3.1 Mannerist Painting in Poland
In view of the political situation during the 17th century, it is best to treat the painting of Poland and Danzig (Gdańsk) together.1 Often the same artists worked for both the Danzig burghers and the Polish kings. The work of Dutch architects and sculptors had come to dominate the appearance of the city of Danzig during the 16th century. Numerous Dutch architects such as Regnier, Gerard and Frederik Vroom, Willem van den Blocke, Willem van der Meer, Antonius van Obbergen, Jacob Josten and others worked there, and Danzig architects sometimes received grants to allow them to travel to the Northern Netherlands.2 Jacob Reyersz. Block went to Poland as surveyor and fortifications architect. The painterPieter Danckerts (1605-1661) [1] was also active as architect in Poland.
The cultural relations between the two countries also found expression in other ways. For instance, the Pole Johannes Maccovius [2], an authority on Protestant theology, taught at the University of Franeker, of which he was also the rector. There he married Anna van Uylenburgh, an older sister of Rembrandt’s wife Saskia.
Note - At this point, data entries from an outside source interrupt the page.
lemma pvA_check_fst (strings : List String) (c : String) (js : List Int) (acc : List Int) :
    (pvA_check strings c js acc).1
      = js.all (fun j => !(PySem.Str.find (PySem.List.pyGetD strings j "") c == -1)) := by
  induction js generalizing acc with
  | nil => rfl
  | cons j tl ih =>
    simp only [pvA_check, List.all_cons]
    by_cases h : PySem.Str.find (PySem.List.pyGetD strings j "") c = -1
    · rw [if_pos h, h]
      simp
    · rw [if_neg h, ih]
      have hb : (PySem.Str.find (PySem.List.pyGetD strings j "") c == -1) = false := by
        simpa using h
      rw [hb]
      simp

lemma pvA_check_of_all (strings : List String) (c : String) (js : List Int) (acc : List Int)
    (h : ∀ j ∈ js, PySem.Str.find (PySem.List.pyGetD strings j "") c ≠ -1) :
    pvA_check strings c js acc
      = (true, acc ++ js.map (fun j => PySem.Str.find (PySem.List.pyGetD strings j "") c)) := by
  induction js generalizing acc with
  | nil => simp [pvA_check]
  | cons j tl ih =>
    simp only [pvA_check]
    rw [if_neg (h j (by simp))]
    rw [ih _ (fun j hj => h j (by simp [hj]))]
    simp

lemma check_run_fst (s0 : String) (rest : List String) (c : String) (acc : List Int) :
    (pvA_check (s0 :: rest) c (PySem.List.pyRange 1 (PySem.List.len (s0 :: rest)) 1) acc).1
      = pvOk rest c := by
  rw [pvA_check_fst]
  have h2 : pvOk rest c
      = ((PySem.List.pyRange 1 (PySem.List.len (s0 :: rest)) 1).map
          (fun j => PySem.List.pyGetD (s0 :: rest) j "")).all
            (fun s => !(PySem.Str.find s c == -1)) := by
    rw [js_map]
    unfold pvOk
    simp only [isIn_eq_find_ne]
  rw [h2, List.all_map]
  simp [Function.comp_def]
The artistic and scientific connections between Danzig and the Northern Netherlands had a solid foundation in a shared interest in the Baltic trade, which was in the hands of the Dutch by the early 17th century. Of the ships that moored at ‘Danswijk’, a centre of the grain trade, in 1620, 83 percent flew the Dutch flag!
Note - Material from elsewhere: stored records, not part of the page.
-- pv_equiv track=rewrite | github.com/ahmedsalahacc/Converto-Image-Stringifier | src/converto.py | __genMap
-- ===== SOURCE A (Python) =====
-- def __genMap(fringe: int, start_ASCII=33) -> list:
--     '''
--     Generates a random table for the image to encode
--     using ASCII Characters
--
--     Parameters
--     ----------
--     fringe : int
--         represents the sequence of characters that will be treated
--         the same
--     start_ascii: int Default=33 (empirical choice)
--         represents the starting ASCII code to be used
--
--     Returns
--     -------
--     map : List
--         map of ASCII Encodings
--     '''
--     # generate characters for every fringe
--     MAX_IMG_VALUE = 255
--     n_chars = MAX_IMG_VALUE//fringe
--     ASCII_map = []
--
--     for i in range(0, MAX_IMG_VALUE+1):
--         ASCII_map.append(chr(start_ASCII))
--
--         # if the fringe size is met then change the ASCII value
--         if not i % fringe:
--             start_ASCII += 1
--
--     # return the map (Note that this is irreversible operation)
--     return ASCII_map
-- ===== SOURCE B (Python) =====
-- def __genMap(fringe: int, start_ASCII=33) -> list:
--     # Closed form: entry i carries the start character shifted by the number
--     # of fringe-sized runs completed before index i.
--     return [chr(start_ASCII + (0 if i == 0 else 1 + (i - 1) // fringe))
--             for i in range(256)]
-- ===== Notes on version B (the rewrite author's own statement) =====
-- stated objective: simpler
-- what changed: Replaces the loop that threads a mutable running ASCII counter with a per-index closed form chr(start_ASCII + (0 if i==0 else 1 + (i-1)//fringe)); Pre_ restricts to the natural domain fringe >= 1 (fringe is a run length; fringe=0 makes A raise ZeroDivisionError, and for negative fringe B's division by fringe gives other values or raises) and to start values whose 256 chr codes are valid non-surrogate code points (outside which A raises ValueError or returns lone surrogates, not Lean String values).
import Mathlib
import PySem

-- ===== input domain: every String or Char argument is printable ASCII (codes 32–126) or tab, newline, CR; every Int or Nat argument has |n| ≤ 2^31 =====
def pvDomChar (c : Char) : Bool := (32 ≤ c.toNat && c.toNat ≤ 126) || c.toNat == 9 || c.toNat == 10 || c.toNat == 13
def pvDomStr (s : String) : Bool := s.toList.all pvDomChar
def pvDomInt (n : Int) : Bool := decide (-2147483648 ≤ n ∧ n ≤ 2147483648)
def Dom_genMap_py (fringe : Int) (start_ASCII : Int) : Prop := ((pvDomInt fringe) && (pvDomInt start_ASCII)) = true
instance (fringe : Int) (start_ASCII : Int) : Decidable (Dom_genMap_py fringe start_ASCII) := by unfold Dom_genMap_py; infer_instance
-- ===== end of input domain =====

-- B replaces A's loop-carried ASCII counter by a per-index closed form (0 for i=0, else 1 + (i-1)//fringe); same size and cost, simpler shape.


-- chr(n): exact for a valid, non-surrogate code point 0 ≤ n < 0x110000 (Pre_ keeps every code used in that range)
def pyChr (n : Int) : String := String.ofList [Char.ofNat n.toNat]

-- ===== PORT A =====
def genMapStep (fringe : Int) (acc : List String × Int) (i : Int) : List String × Int :=
  let m := (acc.1 ++ [pyChr acc.2], acc.2)
  if PySem.Int.mod i fringe = 0 then (m.1, m.2 + 1) else m

def genMap_py (fringe : Int) (start_ASCII : Int) : List String :=
  let _n_chars := PySem.Int.floordiv 255 fringe
  ((PySem.List.pyRange 0 256 1).foldl (genMapStep fringe) ([], start_ASCII)).1

-- ===== PORT B =====
def genMap_py_alt (fringe : Int) (start_ASCII : Int) : List String :=
  (PySem.List.pyRange 0 256 1).map (fun i =>
    pyChr (start_ASCII + (if i = 0 then 0 else 1 + PySem.Int.floordiv (i - 1) fringe)))

-- ===== PRECONDITION & SPEC =====
-- Pre_ restricts to the natural domain fringe ≥ 1: fringe is a run length, fringe = 0 makes A
-- raise ZeroDivisionError, and on negative fringe B's floor division by fringe yields other
-- values or raises. It also excludes start values for which some chr code falls outside
-- [0, 0x10FFFF] (ValueError in A) or whose code range meets the surrogate band 0xD800–0xDFFF,
-- where A returns lone-surrogate strings that are not values of the Lean String type.
def Pre_genMap_py (fringe : Int) (start_ASCII : Int) : Prop :=
  1 ≤ fringe ∧ 0 ≤ start_ASCII ∧
  start_ASCII + 1 + ((254 / fringe.natAbs : Nat) : Int) ≤ 1114111 ∧
  (start_ASCII + 1 + ((254 / fringe.natAbs : Nat) : Int) < 55296 ∨ 57344 ≤ start_ASCII)
instance (fringe : Int) (start_ASCII : Int) : Decidable (Pre_genMap_py fringe start_ASCII) := by
  unfold Pre_genMap_py; infer_instance

def pvWitness_genMap_py : Int × Int := (30, 33)

def Spec_genMap_py (fringe : Int) (start_ASCII : Int) (out : List String) : Prop := out = genMap_py_alt fringe start_ASCII
instance (fringe : Int) (start_ASCII : Int) (out : List String) : Decidable (Spec_genMap_py fringe start_ASCII out) := by unfold Spec_genMap_py; infer_instance

-- ===== CLAIM (what is proved, stated in full; the proofs are below) =====
def Claim_equal_genMap_py : Prop := ∀ (fringe : Int) (start_ASCII : Int), Dom_genMap_py fringe start_ASCII → Pre_genMap_py fringe start_ASCII → Spec_genMap_py fringe start_ASCII (genMap_py fringe start_ASCII)

-- ===== LEMMAS AND PROOFS =====

-- number of counter increments before index i (closed form, B's shape)
def pvCnt (k i : Nat) : Nat := if i = 0 then 0 else (i - 1) / k + 1

theorem pvCnt_succ (k n : Nat) :
    pvCnt k (n + 1) = pvCnt k n + (if k ∣ n then 1 else 0) := by
  cases n with
  | zero => simp [pvCnt]
  | succ m =>
      simp only [pvCnt, Nat.succ_ne_zero, if_false, Nat.add_sub_cancel]
      rw [Nat.succ_div]
      by_cases h : k ∣ (m + 1) <;> simp [h]

theorem pv_mod_zero_iff (f : Int) (n : Nat) :
    PySem.Int.mod (n : Int) f = 0 ↔ f.natAbs ∣ n := by
  rw [PySem.Int.mod_eq_zero_iff_dvd]
  constructor
  · intro h; exact Int.ofNat_dvd.mp (Int.natAbs_dvd.mpr h)
  · intro h; exact Int.natAbs_dvd.mp (Int.ofNat_dvd.mpr h)

theorem pv_foldA (f s : Int) (n : Nat) :
    (PySem.List.pyRange 0 (n : Int) 1).foldl (genMapStep f) ([], s)
      = ((List.range n).map (fun j => pyChr (s + pvCnt f.natAbs j)), s + pvCnt f.natAbs n) := by
  induction n with
  | zero => simp [PySem.List.pyRange_one_eq_nil le_rfl, pvCnt]
  | succ n ih =>
      have hcast : ((n + 1 : Nat) : Int) = (n : Int) + 1 := by push_cast; ring
      rw [hcast, PySem.List.pyRange_one_succ_right (by positivity), List.foldl_append, ih]
      simp only [List.foldl_cons, List.foldl_nil, genMapStep]
      rw [List.range_succ, List.map_append]
      by_cases h : f.natAbs ∣ n
      · rw [if_pos ((pv_mod_zero_iff f n).mpr h)]
        have := pvCnt_succ f.natAbs n
        rw [if_pos h] at this
        simp [this]; omega
      · rw [if_neg (fun hc => h ((pv_mod_zero_iff f n).mp hc))]
        have := pvCnt_succ f.natAbs n
        rw [if_neg h] at this
        simp [this]

theorem pv_elemB (f s : Int) (hf : 1 ≤ f) (j : Nat) :
    pyChr (s + (if ((0 : Int) + (j : Nat)) = 0 then 0
                else 1 + PySem.Int.floordiv (((0 : Int) + (j : Nat)) - 1) f))
      = pyChr (s + pvCnt f.natAbs j) := by
  cases j with
  | zero => simp [pvCnt]
  | succ m =>
      have hne : ((0 : Int) + ((m + 1 : Nat) : Int)) ≠ 0 := by push_cast; omega
      rw [if_neg hne]
      have h1 : ((0 : Int) + ((m + 1 : Nat) : Int)) - 1 = ((m : Nat) : Int) := by push_cast; ring
      have h2 : f = ((f.natAbs : Nat) : Int) := (Int.natAbs_of_nonneg (by omega)).symm
      rw [h1, h2, PySem.Int.floordiv_natCast]
      simp only [pvCnt, Nat.succ_ne_zero, if_false, Nat.add_sub_cancel]
      push_cast; ring_nf
      rw [abs_abs]

-- ===== VERDICT (by name: the statement is the Claim_ definition above) =====
theorem genMap_py_spec : Claim_equal_genMap_py := by
  intro f s _ hPre
  unfold Spec_genMap_py genMap_py genMap_py_alt
  dsimp only
  have h256 : (256 : Int) = ((256 : Nat) : Int) := by norm_num
  rw [h256, pv_foldA f s 256, PySem.List.pyRange_one]
  simp only [Int.sub_zero, Int.toNat_natCast]
  rw [List.map_map]
  refine List.map_congr_left (fun j _ => ?_)
  simp only [Function.comp]
  exact (pv_elemB f s hPre.1 j).symm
The influence of Dutch painting was hardly less extensive, and this is true even if we only briefly consider the first young mannerist artists from the Low Countries who were not specifically Dutch.3 Among the architect-painters, pride of place belongs to Hans Vredeman de Vries (1525/26-1609), a Dutchman by birth but a Southern Netherlander as far as his art is concerned. He arrived in Danzig in 1592 as city architect in charge of fortifications, but he remained in that function for one year only. Subsequently, until 1595, he was active as painter and draftsman of perspectives. In 1592 he and 28 colleagues petitioned the city magistrates to be allowed to found a painters’ guild, which only materialized 20 years later. Vredeman executed sundry wall and ceiling paintings in Danzig, of which the allegorical paintings and the Last Judgment [3] in the city hall as well as the ‘Orpheus picture’ [4] of 1594 in the Artus Court have survived.4 Several other ‘perspectives’ with allegories on the theme of government have been lost. Vredeman’s son Paulus assisted him with the large works.
Around 1585 the marine painter Hendrik Cornelisz. Vroom (1562/63-1640) visited his uncle, the Danzig city architect Frederik Vroom.5 He received instruction in art there and is even to have painted an altarpiece for the Jesuits.6 Given his restless way of life, he is unlikely to have remained in Danzig for long.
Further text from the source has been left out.